Martifer SGPS, SA is the Group's holding company and has been listed on the Euronext Lisbon since June 2007. In 2008, its core activity operating revenues reached EUR 650 million. The main shareholder structure is made up of the founding partners, through I’M SGPS, S.A., and the Mota-Engil Group, both control approximately 80% of the company.

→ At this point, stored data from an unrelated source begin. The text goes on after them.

-- pv_equiv track=rewrite | github.com/safaaltunel/sudoku-game | board.py | check_blocks
-- ===== SOURCE A (Python) =====
-- def check_blocks(block):
-- 	count = 0
-- 	nums = set()
-- 	for num in block:
-- 		if num != 0:
-- 			count += 1
-- 			nums.add(num)
-- 	return count == len(nums)
-- ===== SOURCE B (Python) =====
-- def check_blocks(block):
-- 	nz = sorted(num for num in block if num != 0)
-- 	return all(a != b for a, b in zip(nz, nz[1:]))
-- ===== Notes on version B (the rewrite author's own statement) =====
-- stated objective: alternative
-- what changed: Replaces A's single-pass set construction with count-vs-distinct-count comparison by a sort-then-scan algorithm: sort the nonzero entries and check that no two adjacent sorted values are equal (duplicates in a sorted list are adjacent).
import Mathlib
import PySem

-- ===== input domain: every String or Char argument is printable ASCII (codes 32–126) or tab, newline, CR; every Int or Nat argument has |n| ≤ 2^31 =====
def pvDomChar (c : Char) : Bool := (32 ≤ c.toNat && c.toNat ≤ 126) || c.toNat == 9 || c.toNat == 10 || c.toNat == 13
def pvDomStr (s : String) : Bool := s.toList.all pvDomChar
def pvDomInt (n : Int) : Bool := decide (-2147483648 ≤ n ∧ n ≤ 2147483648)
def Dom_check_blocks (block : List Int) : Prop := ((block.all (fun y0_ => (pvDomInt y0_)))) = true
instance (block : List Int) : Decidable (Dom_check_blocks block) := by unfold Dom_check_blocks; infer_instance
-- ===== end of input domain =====

-- B replaces A's set-based count-vs-distinct-count pass by sort-then-adjacent-scan (alternative algorithm).

-- ===== PORT A =====
def check_blocks (block : List Int) : Bool :=
  let st := block.foldl
    (fun (st : Int × PySem.Set Int) num =>
      if num ≠ 0 then (st.1 + 1, PySem.Set.add st.2 num) else st)
    (0, PySem.Set.empty)
  decide (st.1 = PySem.Set.len st.2)

-- ===== PORT B =====
-- all(a != b for a, b in zip(nz, nz[1:])) : scan adjacent pairs
def pvAdjAll (l : List Int) : Bool :=
  match l with
  | a :: b :: t => (decide (a ≠ b)) && pvAdjAll (b :: t)
  | _ => true

def check_blocks_alt (block : List Int) : Bool :=
  let nz := PySem.List.sorted (block.filter (fun num => decide (num ≠ 0))) (fun x => x) false
  pvAdjAll nz

-- ===== PRECONDITION & SPEC =====
def Spec_check_blocks (block : List Int) (out : Bool) : Prop := out = check_blocks_alt block
instance (block : List Int) (out : Bool) : Decidable (Spec_check_blocks block out) := by unfold Spec_check_blocks; infer_instance

-- ===== CLAIM (what is proved, stated in full; the proofs are below) =====
def Claim_equal_check_blocks : Prop := ∀ (block : List Int), Dom_check_blocks block → Spec_check_blocks block (check_blocks block)

-- ===== LEMMAS AND PROOFS =====

-- A's foldl, split into count and set components, restricted to the nonzero sublist.
lemma foldlA_split (block : List Int) : ∀ (c : Int) (s : PySem.Set Int),
    block.foldl
      (fun (st : Int × PySem.Set Int) num =>
        if num ≠ 0 then (st.1 + 1, PySem.Set.add st.2 num) else st)
      (c, s)
    = (c + (block.filter (fun num => decide (num ≠ 0))).length,
       (block.filter (fun num => decide (num ≠ 0))).foldl PySem.Set.add s) := by
  induction block with
  | nil => intro c s; simp
  | cons a t ih =>
    intro c s
    by_cases ha : a = 0
    · rw [List.foldl_cons, if_neg (by simp [ha]), List.filter_cons_of_neg (by simp [ha])]
      exact ih c s
    · rw [List.foldl_cons, if_pos (by simp [ha]), List.filter_cons_of_pos (by simp [ha]),
        ih (c + 1) (PySem.Set.add s a), List.foldl_cons]
      refine Prod.ext ?_ rfl
      simp only [List.length_cons]
      push_cast
      ring

-- length of ofList equals length iff the list has no duplicates
lemma ofList_length_iff (xs : List Int) :
    (PySem.Set.ofList xs).length = xs.length ↔ xs.Nodup := by
  induction xs using List.reverseRecOn with
  | nil => simp [PySem.Set.ofList]
  | append_singleton t a ih =>
    have hof : PySem.Set.ofList (t ++ [a]) = PySem.Set.add (PySem.Set.ofList t) a := by
      simp [PySem.Set.ofList_eq_foldl]
    by_cases hmem : a ∈ t
    · have hmem' : a ∈ PySem.Set.ofList t := by
        simpa [PySem.Set.mem_ofList] using hmem
      have heq : PySem.Set.add (PySem.Set.ofList t) a = PySem.Set.ofList t :=
        PySem.Set.add_of_mem hmem'
      rw [hof, heq]
      constructor
      · intro h
        exfalso
        have hle := PySem.Set.length_ofList_le (xs := t)
        simp only [List.length_append, List.length_cons, List.length_nil] at h
        omega
      · intro h
        exfalso
        rw [← List.concat_eq_append, List.nodup_concat] at h
        exact h.1 hmem
    · have hmem' : a ∉ PySem.Set.ofList t := by
        simpa [PySem.Set.mem_ofList] using hmem
      have hadd : PySem.Set.add (PySem.Set.ofList t) a = PySem.Set.ofList t ++ [a] :=
        PySem.Set.add_of_not_mem hmem'
      rw [hof, hadd]
      simp only [List.length_append, List.length_cons, List.length_nil]
      rw [← List.concat_eq_append, List.nodup_concat]
      constructor
      · intro h
        exact ⟨hmem, ih.mp (by omega)⟩
      · intro ⟨_, h1⟩
        have := ih.mpr h1
        omega

-- pvAdjAll is the adjacent-pairs chain of (≠)
lemma pvAdjAll_iff_isChain (l : List Int) :
    pvAdjAll l = true ↔ l.IsChain (· ≠ ·) := by
  induction l with
  | nil => simp [pvAdjAll]
  | cons a t ih =>
    cases t with
    | nil => simp [pvAdjAll]
    | cons b u =>
      simp only [pvAdjAll, Bool.and_eq_true, decide_eq_true_eq, List.isChain_cons_cons]
      exact and_congr Iff.rfl ih

-- on a (≤)-sorted list, adjacent-distinct is equivalent to Nodup
lemma isChain_ne_iff_nodup_of_sorted (l : List Int)
    (hs : l.Pairwise (· ≤ ·)) : l.IsChain (· ≠ ·) ↔ l.Nodup := by
  constructor
  · intro hc
    have hlt : l.IsChain (· < ·) := by
      have hcs : l.IsChain (· ≤ ·) := List.isChain_iff_pairwise.mpr hs
      clear hs
      induction l with
      | nil => exact List.isChain_nil
      | cons a t ih =>
        cases t with
        | nil => exact List.isChain_singleton a
        | cons b u =>
          rw [List.isChain_cons_cons] at *
          exact ⟨lt_of_le_of_ne hcs.1 hc.1, ih hc.2 hcs.2⟩
    exact (List.isChain_iff_pairwise.mp hlt).nodup
  · intro hn
    exact hn.isChain

-- ===== VERDICT (by name: the statement is the Claim_ definition above) =====
theorem check_blocks_spec : Claim_equal_check_blocks := by
  intro block _
  show check_blocks block = check_blocks_alt block
  rw [Bool.eq_iff_iff]
  have hA : check_blocks block = true ↔
      (block.filter (fun num => decide (num ≠ 0))).Nodup := by
    simp only [check_blocks, foldlA_split, PySem.Set.empty, ← PySem.Set.ofList_eq_foldl,
      PySem.Set.len, decide_eq_true_iff]
    rw [← ofList_length_iff]
    omega
  have hperm : (PySem.List.sorted (block.filter (fun num => decide (num ≠ 0)))
      (fun x => x) false).Perm (block.filter (fun num => decide (num ≠ 0))) :=
    PySem.List.sorted_perm _ _ _
  have hB : check_blocks_alt block = true ↔
      (block.filter (fun num => decide (num ≠ 0))).Nodup := by
    rw [check_blocks_alt]
    rw [pvAdjAll_iff_isChain,
      isChain_ne_iff_nodup_of_sorted _
        (by simpa using (PySem.List.sorted_pairwise
          (xs := block.filter (fun num => decide (num ≠ 0))) (key := fun x => x))),
      hperm.nodup_iff]
  rw [hA, hB]
theorem H_al2 (vs : List (List (String × String))) :
    ((HG al2 vs).countP (fun a => a.getD "function" "" == "No function") = vs.countP (fun v => pyGetRsid v == some "rs4244285") + vs.countP (fun v => pyGetRsid v == some "rs4986893")) ∧
    ((HG al2 vs).countP (fun a => a.getD "function" "" == "Decreased function") = 0) ∧
    ((HG al2 vs).countP (fun a => a.getD "function" "" == "Increased function") = vs.countP (fun v => pyGetRsid v == some "rs12248560")) ∧
    ((HG al2 vs).length = vs.countP (fun v => pyGetRsid v == some "rs4244285") + vs.countP (fun v => pyGetRsid v == some "rs4986893") + vs.countP (fun v => pyGetRsid v == some "rs12248560")) := by
  induction vs with
  | nil => simp [HG]
  | cons v vs ih =>
    obtain ⟨h1, h2, h3, h4⟩ := hit_al2 (pyGetRsid v)
    obtain ⟨i1, i2, i3, i4⟩ := ih
    simp only [HG, List.flatMap_cons, List.countP_append, List.length_append,
      List.countP_cons, beq_iff_eq] at *
    refine ⟨?_, ?_, ?_, ?_⟩
    · first
      | (rw [h1, i1]; split_ifs <;> omega)
      | (rw [h1, i1]; omega)
      | rw [h1, i1]
    · first
      | (rw [h2, i2]; split_ifs <;> omega)
      | (rw [h2, i2]; omega)
      | rw [h2, i2]
    · first
      | (rw [h3, i3]; split_ifs <;> omega)
      | (rw [h3, i3]; omega)
      | rw [h3, i3]
    · first
      | (rw [h4, i4]; split_ifs <;> omega)
      | (rw [h4, i4]; omega)
      | rw [h4, i4]

theorem hit_al3 (r : Option String) :
    ((hitG al3 r).countP (fun a => a.getD "function" "" == "No function") = (if r = some "rs1057910" then 1 else 0)) ∧
    ((hitG al3 r).countP (fun a => a.getD "function" "" == "Decreased function") = (if r = some "rs1799853" then 1 else 0)) ∧
    ((hitG al3 r).countP (fun a => a.getD "function" "" == "Increased function") = 0) ∧
    ((hitG al3 r).length = (if r = some "rs1799853" then 1 else 0) + (if r = some "rs1057910" then 1 else 0)) := by
  cases r with
  | none => simp [hitG]
  | some s =>
    by_cases h1 : s = "rs1799853"
    · subst h1; decide
    by_cases h2 : s = "rs1057910"
    · subst h2; decide
    · have e1 : ("rs1799853" == s) = false := beq_eq_false_iff_ne.2 (Ne.symm h1)
      have e2 : ("rs1057910" == s) = false := beq_eq_false_iff_ne.2 (Ne.symm h2)
      simp [hitG, al3, aAllele, PySem.Dict.contains, h1, e1, h2, e2]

In June 2009, Martifer and Hirschfeld Wind Energy Solutions, a part of Hirschfeld Industries in Texas, United States, announced a Joint venture for the manufacture of wind towers and related components in the United States. The project cost was estimated to cost $40 million US dollars to build a new facility in San Angelo, Texas. Production was originally expected to reach a capacity of 400 towers a year by 2013. However, the operation was unable to compete effectively in the very difficult pricing environment for wind towers in the 2009-2011 time frame and the investment failed to reach its objectives. On July 18, 2012, Hirschfeld announced that it had acquired the remaining 50 percent of the joint venture from Martifer for a small cash payment, and as of 2014, had converted the plant to build steel bridge structures. The last wind tower was produced there in 2012.

== History ==
The company was founded by two brothers, Carlos Martins and Jorge Martins in Oliveira de Frades, Central Portugal,. The enterprise has started with 18 employees. Today the group has worldwide 3,000 employees. Subsidiaries are in Spain (1999), Poland (2003), Romania (2005), Czech Republic (2005), Slovakia (2005), Germany (2005), Brazil (2006) and Angola (2006).